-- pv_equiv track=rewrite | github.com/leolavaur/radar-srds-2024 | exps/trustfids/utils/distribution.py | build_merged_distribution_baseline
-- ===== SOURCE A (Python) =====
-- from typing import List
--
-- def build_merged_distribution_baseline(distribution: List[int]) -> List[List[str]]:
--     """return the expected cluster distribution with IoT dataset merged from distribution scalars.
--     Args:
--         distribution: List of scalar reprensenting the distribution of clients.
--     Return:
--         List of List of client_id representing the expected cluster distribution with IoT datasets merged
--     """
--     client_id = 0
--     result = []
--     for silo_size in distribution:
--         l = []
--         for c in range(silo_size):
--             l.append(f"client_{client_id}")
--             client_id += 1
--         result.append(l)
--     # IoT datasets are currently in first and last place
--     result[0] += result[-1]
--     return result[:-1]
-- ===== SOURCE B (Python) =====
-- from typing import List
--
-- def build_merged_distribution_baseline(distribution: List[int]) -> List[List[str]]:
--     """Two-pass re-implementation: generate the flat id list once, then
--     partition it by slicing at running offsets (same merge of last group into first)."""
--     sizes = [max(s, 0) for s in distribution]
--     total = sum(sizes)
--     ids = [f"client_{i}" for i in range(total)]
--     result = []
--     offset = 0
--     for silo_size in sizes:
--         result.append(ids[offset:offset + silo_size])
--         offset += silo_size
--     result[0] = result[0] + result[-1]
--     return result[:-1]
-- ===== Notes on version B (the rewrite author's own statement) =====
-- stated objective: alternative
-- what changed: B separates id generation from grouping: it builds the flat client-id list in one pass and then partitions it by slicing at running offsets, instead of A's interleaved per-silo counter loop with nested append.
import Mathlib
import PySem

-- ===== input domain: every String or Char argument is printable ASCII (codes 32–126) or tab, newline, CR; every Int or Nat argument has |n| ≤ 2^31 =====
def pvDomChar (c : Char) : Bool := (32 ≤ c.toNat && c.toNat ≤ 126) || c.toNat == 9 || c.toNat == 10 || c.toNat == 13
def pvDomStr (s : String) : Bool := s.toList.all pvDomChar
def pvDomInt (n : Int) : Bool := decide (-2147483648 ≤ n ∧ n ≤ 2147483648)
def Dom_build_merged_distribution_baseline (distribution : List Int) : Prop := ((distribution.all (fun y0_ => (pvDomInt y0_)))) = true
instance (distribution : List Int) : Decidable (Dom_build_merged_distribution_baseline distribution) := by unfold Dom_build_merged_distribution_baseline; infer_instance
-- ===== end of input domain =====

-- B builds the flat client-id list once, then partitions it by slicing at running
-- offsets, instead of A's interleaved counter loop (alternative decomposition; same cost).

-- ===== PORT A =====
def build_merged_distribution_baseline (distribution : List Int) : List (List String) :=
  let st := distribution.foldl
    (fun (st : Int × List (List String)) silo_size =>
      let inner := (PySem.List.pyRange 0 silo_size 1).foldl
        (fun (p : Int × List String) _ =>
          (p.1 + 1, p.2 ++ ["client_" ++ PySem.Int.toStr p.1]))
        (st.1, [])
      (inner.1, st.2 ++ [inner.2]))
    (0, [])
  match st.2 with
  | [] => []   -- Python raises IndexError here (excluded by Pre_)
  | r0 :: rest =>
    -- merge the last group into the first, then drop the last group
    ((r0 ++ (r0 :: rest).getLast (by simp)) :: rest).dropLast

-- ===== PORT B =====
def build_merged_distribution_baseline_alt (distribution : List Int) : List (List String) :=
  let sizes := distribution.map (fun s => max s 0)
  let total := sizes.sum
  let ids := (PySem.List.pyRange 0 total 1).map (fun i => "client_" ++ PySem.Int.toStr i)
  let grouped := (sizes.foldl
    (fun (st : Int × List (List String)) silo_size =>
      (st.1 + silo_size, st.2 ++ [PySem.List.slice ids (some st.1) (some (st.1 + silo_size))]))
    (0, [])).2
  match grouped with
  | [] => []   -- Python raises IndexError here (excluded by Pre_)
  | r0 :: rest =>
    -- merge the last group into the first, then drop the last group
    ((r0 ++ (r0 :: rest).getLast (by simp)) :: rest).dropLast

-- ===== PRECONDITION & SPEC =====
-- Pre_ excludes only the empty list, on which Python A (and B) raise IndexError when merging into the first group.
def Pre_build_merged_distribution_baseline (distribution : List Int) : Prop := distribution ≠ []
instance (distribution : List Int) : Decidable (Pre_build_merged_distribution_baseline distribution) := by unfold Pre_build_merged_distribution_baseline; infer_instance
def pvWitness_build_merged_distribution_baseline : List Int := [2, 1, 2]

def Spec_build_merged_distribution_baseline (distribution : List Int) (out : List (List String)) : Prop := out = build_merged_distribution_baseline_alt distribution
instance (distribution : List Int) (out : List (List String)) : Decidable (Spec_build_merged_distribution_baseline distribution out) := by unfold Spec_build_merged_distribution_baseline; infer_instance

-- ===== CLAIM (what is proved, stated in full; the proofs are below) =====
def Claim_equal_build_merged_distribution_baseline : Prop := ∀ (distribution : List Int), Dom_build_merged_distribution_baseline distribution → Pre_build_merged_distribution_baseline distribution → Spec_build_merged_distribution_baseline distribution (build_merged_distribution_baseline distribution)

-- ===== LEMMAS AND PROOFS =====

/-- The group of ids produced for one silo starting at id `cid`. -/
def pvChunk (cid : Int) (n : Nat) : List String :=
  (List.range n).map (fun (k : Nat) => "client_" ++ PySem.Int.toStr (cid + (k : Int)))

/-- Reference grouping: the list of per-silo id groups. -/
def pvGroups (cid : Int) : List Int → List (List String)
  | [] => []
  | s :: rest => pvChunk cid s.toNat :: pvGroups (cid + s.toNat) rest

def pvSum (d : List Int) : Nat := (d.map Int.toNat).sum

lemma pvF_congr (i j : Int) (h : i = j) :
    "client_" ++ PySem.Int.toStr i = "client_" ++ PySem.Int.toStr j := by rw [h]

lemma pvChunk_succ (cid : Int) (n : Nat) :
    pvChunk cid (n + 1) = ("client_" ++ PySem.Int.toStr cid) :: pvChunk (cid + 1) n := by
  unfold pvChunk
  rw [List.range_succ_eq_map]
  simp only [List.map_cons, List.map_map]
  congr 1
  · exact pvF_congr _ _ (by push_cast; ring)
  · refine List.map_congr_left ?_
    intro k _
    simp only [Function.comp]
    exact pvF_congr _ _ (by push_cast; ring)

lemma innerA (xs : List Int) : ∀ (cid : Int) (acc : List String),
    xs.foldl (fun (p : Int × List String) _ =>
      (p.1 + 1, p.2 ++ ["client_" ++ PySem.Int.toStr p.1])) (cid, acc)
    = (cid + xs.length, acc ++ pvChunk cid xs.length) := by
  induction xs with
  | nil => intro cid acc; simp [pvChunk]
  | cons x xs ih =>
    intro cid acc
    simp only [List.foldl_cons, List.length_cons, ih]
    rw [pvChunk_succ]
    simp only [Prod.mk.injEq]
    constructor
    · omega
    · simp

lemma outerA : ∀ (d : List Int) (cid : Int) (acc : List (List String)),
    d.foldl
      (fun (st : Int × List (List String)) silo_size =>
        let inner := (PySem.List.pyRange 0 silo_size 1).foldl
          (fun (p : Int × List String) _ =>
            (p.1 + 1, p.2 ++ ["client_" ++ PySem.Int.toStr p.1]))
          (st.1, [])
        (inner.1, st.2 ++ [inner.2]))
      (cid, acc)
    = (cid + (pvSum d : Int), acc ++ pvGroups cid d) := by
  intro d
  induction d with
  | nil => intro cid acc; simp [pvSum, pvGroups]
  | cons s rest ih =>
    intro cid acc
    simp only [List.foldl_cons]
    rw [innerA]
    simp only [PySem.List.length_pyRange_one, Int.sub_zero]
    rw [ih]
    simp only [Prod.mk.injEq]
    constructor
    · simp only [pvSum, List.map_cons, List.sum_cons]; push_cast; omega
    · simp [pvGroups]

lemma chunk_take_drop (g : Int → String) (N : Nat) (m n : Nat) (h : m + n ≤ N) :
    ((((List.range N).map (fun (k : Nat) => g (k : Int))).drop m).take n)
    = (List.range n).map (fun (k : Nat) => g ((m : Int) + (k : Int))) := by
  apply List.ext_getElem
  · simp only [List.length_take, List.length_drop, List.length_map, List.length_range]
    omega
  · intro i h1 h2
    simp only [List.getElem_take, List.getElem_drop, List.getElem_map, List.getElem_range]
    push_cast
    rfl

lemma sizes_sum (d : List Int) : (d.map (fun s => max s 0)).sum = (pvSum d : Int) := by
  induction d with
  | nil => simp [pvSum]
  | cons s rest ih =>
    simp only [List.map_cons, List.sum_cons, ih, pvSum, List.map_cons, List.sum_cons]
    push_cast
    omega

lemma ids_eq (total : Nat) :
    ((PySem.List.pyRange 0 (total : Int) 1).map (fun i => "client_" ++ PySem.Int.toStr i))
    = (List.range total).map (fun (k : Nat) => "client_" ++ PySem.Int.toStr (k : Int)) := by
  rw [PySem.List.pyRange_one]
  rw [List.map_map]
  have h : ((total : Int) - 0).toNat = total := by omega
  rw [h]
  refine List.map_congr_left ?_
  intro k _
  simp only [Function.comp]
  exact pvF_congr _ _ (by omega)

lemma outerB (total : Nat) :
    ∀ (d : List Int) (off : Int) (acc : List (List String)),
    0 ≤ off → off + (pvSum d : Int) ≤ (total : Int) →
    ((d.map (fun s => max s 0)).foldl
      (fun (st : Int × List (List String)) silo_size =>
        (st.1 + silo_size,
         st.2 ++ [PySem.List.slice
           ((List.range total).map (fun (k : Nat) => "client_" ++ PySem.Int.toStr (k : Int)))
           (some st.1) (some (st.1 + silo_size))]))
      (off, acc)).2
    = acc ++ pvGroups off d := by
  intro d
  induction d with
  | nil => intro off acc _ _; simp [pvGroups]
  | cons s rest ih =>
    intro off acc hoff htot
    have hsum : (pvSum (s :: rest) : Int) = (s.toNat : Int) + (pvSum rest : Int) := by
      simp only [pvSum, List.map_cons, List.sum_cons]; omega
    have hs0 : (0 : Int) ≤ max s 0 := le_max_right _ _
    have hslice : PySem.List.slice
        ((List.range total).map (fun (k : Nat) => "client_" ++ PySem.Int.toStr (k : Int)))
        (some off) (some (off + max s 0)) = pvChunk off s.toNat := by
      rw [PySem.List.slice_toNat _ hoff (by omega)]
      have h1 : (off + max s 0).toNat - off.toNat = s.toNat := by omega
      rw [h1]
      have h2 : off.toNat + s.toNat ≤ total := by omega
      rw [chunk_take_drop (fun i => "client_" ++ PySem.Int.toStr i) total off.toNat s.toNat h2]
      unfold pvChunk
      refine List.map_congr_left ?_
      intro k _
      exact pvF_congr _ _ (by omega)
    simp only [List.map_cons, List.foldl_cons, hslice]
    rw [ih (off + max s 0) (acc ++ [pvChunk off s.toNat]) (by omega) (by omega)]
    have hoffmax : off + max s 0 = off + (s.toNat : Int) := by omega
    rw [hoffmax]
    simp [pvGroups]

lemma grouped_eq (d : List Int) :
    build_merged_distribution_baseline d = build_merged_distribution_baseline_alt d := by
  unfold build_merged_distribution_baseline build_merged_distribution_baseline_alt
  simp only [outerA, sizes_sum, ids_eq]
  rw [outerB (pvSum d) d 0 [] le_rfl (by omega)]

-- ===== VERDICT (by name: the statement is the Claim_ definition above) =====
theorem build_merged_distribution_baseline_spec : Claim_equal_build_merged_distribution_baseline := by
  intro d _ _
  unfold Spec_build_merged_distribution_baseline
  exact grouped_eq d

---

_Task goal:_
Above are the entries. Copy exactly the part that opens with the line containing "simp only [pvSum, List.map_cons, List.sum_cons]; omega" and closes with the line containing "simp only [List.map_cons, List.foldl_cons, hslice]", and no more.

_Response box:_
      simp only [pvSum, List.map_cons, List.sum_cons]; omega
    have hs0 : (0 : Int) ≤ max s 0 := le_max_right _ _
    have hslice : PySem.List.slice
        ((List.range total).map (fun (k : Nat) => "client_" ++ PySem.Int.toStr (k : Int)))
        (some off) (some (off + max s 0)) = pvChunk off s.toNat := by
      rw [PySem.List.slice_toNat _ hoff (by omega)]
      have h1 : (off + max s 0).toNat - off.toNat = s.toNat := by omega
      rw [h1]
      have h2 : off.toNat + s.toNat ≤ total := by omega
      rw [chunk_take_drop (fun i => "client_" ++ PySem.Int.toStr i) total off.toNat s.toNat h2]
      unfold pvChunk
      refine List.map_congr_left ?_
      intro k _
      exact pvF_congr _ _ (by omega)
    simp only [List.map_cons, List.foldl_cons, hslice]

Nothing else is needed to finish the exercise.